··· INFORMATION

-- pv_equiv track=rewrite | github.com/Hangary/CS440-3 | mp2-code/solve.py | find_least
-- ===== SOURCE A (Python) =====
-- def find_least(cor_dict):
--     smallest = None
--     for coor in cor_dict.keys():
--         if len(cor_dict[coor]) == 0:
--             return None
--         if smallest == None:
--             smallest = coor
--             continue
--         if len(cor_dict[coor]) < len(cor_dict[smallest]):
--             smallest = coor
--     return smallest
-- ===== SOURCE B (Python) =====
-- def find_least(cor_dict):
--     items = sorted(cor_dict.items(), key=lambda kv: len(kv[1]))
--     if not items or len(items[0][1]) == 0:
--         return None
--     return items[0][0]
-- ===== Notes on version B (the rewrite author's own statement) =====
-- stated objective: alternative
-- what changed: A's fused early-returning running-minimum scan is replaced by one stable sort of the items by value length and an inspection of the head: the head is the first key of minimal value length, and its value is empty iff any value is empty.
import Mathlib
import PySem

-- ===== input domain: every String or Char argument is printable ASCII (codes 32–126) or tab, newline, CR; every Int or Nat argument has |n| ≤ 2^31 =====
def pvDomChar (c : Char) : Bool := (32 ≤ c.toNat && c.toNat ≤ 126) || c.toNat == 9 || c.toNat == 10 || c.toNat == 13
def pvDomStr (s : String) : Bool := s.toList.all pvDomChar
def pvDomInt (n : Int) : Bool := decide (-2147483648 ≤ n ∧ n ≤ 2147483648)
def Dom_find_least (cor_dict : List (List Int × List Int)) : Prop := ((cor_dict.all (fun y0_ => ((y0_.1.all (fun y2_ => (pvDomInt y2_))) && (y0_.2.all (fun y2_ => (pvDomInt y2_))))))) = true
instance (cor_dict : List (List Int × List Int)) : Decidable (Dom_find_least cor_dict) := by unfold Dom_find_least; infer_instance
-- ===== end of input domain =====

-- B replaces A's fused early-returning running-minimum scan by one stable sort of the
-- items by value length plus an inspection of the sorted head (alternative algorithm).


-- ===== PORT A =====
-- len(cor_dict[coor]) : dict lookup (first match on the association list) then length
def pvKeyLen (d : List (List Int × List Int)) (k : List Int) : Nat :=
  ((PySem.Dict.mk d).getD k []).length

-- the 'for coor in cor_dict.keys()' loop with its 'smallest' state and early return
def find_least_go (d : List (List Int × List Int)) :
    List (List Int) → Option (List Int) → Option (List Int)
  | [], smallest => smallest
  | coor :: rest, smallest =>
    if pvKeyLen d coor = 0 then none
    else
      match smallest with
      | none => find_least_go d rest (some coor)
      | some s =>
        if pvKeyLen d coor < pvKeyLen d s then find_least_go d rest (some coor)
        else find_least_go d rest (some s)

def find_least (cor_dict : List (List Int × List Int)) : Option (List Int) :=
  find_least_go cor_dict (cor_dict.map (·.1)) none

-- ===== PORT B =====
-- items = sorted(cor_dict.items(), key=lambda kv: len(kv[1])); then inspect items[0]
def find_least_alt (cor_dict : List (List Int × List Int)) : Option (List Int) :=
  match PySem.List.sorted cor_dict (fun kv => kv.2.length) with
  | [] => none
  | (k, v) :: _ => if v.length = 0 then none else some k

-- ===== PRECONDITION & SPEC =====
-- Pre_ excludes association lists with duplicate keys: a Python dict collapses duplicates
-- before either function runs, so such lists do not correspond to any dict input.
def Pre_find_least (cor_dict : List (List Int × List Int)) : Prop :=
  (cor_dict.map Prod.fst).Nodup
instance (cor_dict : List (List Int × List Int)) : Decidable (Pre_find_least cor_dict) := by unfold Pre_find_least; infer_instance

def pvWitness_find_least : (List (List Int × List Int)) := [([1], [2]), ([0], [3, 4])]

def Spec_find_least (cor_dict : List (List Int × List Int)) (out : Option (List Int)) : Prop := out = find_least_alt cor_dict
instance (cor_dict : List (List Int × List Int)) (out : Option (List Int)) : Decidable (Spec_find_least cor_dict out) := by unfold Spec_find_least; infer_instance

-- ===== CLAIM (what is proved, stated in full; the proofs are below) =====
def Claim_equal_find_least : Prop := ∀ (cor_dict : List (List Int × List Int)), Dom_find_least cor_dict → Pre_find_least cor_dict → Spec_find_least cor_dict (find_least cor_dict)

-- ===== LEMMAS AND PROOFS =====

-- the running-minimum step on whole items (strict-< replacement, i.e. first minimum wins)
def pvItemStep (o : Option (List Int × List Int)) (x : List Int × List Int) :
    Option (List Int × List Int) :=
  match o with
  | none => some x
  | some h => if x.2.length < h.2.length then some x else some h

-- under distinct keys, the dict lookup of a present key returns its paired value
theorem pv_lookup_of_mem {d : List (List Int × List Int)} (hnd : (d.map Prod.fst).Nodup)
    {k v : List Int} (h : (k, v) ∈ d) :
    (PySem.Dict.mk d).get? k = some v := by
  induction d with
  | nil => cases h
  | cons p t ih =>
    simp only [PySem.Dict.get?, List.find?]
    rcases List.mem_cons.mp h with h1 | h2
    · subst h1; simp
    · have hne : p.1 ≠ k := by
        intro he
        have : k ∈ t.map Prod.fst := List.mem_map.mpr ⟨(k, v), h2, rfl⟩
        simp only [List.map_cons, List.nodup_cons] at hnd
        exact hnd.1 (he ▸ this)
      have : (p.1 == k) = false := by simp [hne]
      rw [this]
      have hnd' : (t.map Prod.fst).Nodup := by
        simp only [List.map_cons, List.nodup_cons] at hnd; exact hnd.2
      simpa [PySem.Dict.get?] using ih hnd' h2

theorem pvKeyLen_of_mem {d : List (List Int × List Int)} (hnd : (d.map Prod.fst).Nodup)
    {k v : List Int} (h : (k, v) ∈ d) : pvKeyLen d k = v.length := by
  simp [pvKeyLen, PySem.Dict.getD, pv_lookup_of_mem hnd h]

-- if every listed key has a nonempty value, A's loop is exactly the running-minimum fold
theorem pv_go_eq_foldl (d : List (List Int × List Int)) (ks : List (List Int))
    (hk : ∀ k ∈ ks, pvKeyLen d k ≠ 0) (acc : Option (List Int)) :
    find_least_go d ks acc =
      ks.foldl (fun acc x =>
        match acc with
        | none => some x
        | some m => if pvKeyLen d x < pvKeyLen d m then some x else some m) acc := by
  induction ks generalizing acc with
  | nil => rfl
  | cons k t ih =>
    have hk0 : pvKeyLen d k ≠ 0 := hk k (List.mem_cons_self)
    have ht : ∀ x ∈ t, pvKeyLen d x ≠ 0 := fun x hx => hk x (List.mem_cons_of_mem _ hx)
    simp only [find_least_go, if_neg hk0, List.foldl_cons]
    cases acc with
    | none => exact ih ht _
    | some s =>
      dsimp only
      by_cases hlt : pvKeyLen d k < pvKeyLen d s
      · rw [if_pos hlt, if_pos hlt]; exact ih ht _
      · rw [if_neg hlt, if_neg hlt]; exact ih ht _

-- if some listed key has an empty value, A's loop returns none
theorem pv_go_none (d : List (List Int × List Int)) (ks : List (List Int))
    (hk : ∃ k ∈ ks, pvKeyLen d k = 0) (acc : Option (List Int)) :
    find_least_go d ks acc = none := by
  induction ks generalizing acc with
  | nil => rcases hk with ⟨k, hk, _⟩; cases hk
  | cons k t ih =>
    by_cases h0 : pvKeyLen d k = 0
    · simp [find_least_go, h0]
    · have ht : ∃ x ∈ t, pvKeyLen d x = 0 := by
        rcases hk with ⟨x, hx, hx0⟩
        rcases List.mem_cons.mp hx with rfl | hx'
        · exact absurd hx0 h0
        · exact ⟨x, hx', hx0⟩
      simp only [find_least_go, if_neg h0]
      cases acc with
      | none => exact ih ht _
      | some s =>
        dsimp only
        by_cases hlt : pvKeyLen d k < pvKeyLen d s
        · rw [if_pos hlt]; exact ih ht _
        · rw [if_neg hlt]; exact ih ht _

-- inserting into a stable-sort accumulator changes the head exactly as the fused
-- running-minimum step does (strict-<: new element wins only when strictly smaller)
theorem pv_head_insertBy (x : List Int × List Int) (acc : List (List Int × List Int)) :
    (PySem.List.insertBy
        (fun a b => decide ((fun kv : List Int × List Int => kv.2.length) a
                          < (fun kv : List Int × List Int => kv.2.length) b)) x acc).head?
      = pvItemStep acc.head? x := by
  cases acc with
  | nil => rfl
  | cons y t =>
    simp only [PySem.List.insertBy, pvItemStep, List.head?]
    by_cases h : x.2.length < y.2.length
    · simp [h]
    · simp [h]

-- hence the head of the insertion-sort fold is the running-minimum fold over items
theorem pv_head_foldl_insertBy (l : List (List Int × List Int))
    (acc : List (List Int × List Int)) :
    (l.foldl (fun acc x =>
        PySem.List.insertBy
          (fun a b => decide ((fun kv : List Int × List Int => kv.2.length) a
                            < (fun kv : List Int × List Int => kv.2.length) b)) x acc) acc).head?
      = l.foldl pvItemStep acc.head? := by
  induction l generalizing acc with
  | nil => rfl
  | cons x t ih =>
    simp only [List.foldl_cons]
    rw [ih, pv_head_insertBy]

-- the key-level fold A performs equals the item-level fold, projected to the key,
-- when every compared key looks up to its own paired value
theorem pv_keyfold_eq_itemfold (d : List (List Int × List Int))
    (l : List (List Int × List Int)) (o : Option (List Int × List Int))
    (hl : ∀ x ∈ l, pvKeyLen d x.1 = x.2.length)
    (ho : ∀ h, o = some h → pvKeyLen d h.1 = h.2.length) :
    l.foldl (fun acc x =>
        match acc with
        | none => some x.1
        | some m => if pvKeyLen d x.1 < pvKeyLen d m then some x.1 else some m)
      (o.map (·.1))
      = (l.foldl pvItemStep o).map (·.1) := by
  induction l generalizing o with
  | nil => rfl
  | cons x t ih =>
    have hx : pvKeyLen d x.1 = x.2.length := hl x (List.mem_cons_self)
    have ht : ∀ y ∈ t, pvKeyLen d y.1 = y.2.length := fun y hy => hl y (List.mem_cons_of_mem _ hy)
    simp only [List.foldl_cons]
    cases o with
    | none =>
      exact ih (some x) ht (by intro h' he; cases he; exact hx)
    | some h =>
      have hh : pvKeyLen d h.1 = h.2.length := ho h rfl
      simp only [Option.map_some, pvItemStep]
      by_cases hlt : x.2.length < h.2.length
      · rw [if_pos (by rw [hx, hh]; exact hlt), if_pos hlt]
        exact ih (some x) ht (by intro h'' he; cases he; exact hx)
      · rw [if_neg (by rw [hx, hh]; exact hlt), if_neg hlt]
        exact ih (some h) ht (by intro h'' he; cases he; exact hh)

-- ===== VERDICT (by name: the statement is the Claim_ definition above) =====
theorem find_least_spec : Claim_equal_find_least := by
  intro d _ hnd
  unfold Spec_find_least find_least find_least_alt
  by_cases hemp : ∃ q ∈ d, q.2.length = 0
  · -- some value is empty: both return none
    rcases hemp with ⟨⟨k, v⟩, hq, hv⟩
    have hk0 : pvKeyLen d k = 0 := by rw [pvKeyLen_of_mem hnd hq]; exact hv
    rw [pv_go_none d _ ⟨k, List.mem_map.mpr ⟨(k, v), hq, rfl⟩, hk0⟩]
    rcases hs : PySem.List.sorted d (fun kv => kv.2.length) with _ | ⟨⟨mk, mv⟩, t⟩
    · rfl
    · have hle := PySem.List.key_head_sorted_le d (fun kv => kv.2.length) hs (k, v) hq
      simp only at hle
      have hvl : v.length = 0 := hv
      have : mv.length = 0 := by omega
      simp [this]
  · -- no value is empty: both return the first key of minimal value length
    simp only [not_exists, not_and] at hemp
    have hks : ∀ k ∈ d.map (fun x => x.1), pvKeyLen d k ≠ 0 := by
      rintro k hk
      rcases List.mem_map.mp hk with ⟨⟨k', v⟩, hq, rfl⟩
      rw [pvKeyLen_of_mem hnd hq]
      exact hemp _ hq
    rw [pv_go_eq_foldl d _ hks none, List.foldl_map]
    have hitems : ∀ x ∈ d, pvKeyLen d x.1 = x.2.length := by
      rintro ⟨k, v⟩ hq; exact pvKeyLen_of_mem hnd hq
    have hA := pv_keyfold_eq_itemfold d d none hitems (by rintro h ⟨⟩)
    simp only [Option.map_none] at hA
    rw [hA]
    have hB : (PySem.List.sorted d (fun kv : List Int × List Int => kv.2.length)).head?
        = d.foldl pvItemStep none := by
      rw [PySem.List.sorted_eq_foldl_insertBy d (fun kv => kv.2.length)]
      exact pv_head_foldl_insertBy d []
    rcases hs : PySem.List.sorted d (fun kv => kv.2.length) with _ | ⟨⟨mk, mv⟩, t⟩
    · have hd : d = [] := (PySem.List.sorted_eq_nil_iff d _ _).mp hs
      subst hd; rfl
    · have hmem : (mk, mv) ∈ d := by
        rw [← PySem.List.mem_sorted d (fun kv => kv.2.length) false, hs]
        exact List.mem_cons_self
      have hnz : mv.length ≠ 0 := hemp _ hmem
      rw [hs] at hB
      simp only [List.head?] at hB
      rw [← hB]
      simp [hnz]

······
··· INFORMATION

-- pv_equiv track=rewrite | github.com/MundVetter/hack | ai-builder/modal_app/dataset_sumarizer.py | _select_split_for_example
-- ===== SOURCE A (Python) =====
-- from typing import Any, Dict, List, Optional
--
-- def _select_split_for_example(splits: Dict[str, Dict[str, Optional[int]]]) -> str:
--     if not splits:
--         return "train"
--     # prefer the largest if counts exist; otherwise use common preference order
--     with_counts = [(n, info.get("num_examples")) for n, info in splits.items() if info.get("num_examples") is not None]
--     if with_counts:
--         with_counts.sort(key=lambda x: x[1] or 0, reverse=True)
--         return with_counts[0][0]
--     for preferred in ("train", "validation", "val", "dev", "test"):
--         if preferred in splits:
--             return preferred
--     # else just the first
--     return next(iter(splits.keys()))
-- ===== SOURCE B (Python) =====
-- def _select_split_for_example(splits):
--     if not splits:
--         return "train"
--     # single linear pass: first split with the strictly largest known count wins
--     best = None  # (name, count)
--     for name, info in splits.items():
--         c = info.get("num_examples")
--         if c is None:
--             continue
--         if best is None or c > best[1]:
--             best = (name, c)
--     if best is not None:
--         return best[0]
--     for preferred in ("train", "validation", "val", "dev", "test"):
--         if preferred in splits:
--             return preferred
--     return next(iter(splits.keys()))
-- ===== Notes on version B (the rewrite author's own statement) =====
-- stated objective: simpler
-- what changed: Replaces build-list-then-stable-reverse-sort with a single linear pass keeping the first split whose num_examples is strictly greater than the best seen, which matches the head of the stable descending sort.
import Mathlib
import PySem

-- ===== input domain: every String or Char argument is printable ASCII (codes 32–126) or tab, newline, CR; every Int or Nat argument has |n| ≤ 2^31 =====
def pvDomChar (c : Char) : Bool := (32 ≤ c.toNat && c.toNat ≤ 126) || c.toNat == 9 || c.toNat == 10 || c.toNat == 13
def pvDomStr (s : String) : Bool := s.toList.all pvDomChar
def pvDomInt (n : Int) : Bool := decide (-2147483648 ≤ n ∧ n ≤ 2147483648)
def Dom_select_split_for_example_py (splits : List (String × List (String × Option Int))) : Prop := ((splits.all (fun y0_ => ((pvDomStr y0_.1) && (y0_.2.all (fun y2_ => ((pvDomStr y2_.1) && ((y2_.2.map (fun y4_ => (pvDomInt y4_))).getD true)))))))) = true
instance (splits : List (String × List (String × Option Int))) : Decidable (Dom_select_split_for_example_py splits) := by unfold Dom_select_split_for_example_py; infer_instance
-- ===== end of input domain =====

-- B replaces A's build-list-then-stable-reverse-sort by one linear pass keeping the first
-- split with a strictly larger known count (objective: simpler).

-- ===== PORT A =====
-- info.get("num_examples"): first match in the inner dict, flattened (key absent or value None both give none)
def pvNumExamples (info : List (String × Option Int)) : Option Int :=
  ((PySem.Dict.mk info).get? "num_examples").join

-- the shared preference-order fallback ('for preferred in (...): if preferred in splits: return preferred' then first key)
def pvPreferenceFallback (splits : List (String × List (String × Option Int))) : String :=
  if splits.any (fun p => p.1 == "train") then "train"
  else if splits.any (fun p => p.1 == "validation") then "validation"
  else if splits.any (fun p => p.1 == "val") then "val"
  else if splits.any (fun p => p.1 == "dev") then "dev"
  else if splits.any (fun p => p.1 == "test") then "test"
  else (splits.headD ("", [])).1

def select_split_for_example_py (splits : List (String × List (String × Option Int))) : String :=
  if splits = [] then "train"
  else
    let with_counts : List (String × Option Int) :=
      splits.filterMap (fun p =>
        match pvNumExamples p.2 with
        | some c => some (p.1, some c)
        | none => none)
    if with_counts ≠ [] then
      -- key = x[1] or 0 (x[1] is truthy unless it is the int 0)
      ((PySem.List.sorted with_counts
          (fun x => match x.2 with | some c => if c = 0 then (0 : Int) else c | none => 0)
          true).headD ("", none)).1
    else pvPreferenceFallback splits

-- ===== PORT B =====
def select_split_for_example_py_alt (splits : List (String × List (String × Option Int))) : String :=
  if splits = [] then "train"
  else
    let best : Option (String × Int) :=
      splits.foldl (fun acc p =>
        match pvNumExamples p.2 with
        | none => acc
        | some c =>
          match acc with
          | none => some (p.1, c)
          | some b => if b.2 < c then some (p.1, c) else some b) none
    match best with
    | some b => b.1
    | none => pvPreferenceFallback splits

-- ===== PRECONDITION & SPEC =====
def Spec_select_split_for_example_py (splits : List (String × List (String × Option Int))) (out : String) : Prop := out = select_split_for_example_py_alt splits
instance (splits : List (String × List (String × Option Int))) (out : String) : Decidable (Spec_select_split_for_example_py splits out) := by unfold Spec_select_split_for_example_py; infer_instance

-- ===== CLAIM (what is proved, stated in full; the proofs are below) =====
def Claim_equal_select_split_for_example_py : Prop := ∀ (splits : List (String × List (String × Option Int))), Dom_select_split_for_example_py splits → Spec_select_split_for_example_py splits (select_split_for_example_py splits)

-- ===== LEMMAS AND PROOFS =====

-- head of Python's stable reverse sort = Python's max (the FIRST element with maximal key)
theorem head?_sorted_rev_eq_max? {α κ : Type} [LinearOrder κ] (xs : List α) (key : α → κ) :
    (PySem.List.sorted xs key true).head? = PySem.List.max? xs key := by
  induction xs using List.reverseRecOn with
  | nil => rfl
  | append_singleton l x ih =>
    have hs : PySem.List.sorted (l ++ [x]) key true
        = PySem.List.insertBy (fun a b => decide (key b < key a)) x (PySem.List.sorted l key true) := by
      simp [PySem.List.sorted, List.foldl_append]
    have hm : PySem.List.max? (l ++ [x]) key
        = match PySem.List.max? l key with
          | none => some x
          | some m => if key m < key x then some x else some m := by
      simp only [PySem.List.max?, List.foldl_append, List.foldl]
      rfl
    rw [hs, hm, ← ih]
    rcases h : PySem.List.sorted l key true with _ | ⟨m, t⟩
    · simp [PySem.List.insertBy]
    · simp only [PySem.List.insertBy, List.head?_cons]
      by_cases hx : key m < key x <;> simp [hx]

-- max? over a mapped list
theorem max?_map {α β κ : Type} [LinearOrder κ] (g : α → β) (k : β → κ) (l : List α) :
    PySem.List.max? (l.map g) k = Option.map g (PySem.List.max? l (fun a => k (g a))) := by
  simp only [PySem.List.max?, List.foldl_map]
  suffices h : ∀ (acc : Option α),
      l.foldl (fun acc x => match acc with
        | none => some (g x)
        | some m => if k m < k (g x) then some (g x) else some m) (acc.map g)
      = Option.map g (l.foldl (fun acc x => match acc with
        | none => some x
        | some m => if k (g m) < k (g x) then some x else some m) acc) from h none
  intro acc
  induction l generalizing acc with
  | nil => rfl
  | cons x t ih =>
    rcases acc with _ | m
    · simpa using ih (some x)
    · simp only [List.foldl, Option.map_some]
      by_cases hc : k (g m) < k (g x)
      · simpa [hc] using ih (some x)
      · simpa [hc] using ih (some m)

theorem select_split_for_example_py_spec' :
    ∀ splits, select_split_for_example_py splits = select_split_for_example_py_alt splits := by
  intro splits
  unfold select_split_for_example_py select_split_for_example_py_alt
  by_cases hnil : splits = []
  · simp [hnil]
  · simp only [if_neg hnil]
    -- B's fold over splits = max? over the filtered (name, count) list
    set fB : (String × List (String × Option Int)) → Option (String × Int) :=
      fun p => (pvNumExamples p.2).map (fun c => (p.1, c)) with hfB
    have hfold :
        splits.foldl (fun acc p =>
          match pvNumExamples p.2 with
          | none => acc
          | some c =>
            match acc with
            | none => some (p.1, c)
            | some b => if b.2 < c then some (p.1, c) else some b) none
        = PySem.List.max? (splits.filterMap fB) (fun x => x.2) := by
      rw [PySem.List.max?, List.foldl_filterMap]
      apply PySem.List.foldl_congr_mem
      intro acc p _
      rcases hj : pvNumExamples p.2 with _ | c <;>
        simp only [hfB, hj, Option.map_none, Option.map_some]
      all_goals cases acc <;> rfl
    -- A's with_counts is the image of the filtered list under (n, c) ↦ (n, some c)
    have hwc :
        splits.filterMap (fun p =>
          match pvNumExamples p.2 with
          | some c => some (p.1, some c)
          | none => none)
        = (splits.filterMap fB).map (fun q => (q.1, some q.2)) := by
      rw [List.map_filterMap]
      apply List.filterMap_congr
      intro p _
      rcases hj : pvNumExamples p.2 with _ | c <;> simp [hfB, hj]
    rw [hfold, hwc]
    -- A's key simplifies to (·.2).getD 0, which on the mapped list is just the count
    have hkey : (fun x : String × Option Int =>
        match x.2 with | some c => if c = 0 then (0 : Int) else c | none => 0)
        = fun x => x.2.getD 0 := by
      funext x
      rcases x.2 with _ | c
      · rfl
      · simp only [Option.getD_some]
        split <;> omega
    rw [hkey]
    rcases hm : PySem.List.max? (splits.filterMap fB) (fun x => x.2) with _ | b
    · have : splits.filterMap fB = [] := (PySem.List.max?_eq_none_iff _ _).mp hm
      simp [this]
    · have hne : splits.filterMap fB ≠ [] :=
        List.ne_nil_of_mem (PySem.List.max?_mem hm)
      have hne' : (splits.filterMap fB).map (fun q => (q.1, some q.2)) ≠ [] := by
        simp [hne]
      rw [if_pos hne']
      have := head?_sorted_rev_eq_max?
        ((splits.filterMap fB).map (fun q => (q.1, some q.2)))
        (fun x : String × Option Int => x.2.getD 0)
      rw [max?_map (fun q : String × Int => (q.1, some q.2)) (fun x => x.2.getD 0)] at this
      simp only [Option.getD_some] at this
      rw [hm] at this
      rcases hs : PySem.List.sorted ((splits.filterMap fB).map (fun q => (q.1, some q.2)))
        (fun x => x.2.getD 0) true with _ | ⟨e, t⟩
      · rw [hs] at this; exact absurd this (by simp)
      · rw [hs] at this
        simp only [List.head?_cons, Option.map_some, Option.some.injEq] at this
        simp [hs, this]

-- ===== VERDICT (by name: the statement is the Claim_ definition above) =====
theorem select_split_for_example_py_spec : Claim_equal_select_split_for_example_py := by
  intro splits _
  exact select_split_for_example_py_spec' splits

······

REQUIRED ACTION
Copy the lines above exactly. Start with the line containing "apply PySem.List.foldl_congr_mem", end with the line containing "rcases hs : PySem.List.sorted ((splits.filterMap", and include both.

ANSWER AREA
      apply PySem.List.foldl_congr_mem
      intro acc p _
      rcases hj : pvNumExamples p.2 with _ | c <;>
        simp only [hfB, hj, Option.map_none, Option.map_some]
      all_goals cases acc <;> rfl
    -- A's with_counts is the image of the filtered list under (n, c) ↦ (n, some c)
    have hwc :
        splits.filterMap (fun p =>
          match pvNumExamples p.2 with
          | some c => some (p.1, some c)
          | none => none)
        = (splits.filterMap fB).map (fun q => (q.1, some q.2)) := by
      rw [List.map_filterMap]
      apply List.filterMap_congr
      intro p _
      rcases hj : pvNumExamples p.2 with _ | c <;> simp [hfB, hj]
    rw [hfold, hwc]
    -- A's key simplifies to (·.2).getD 0, which on the mapped list is just the count
    have hkey : (fun x : String × Option Int =>
        match x.2 with | some c => if c = 0 then (0 : Int) else c | none => 0)
        = fun x => x.2.getD 0 := by
      funext x
      rcases x.2 with _ | c
      · rfl
      · simp only [Option.getD_some]
        split <;> omega
    rw [hkey]
    rcases hm : PySem.List.max? (splits.filterMap fB) (fun x => x.2) with _ | b
    · have : splits.filterMap fB = [] := (PySem.List.max?_eq_none_iff _ _).mp hm
      simp [this]
    · have hne : splits.filterMap fB ≠ [] :=
        List.ne_nil_of_mem (PySem.List.max?_mem hm)
      have hne' : (splits.filterMap fB).map (fun q => (q.1, some q.2)) ≠ [] := by
        simp [hne]
      rw [if_pos hne']
      have := head?_sorted_rev_eq_max?
        ((splits.filterMap fB).map (fun q => (q.1, some q.2)))
        (fun x : String × Option Int => x.2.getD 0)
      rw [max?_map (fun q : String × Int => (q.1, some q.2)) (fun x => x.2.getD 0)] at this
      simp only [Option.getD_some] at this
      rw [hm] at this
      rcases hs : PySem.List.sorted ((splits.filterMap fB).map (fun q => (q.1, some q.2)))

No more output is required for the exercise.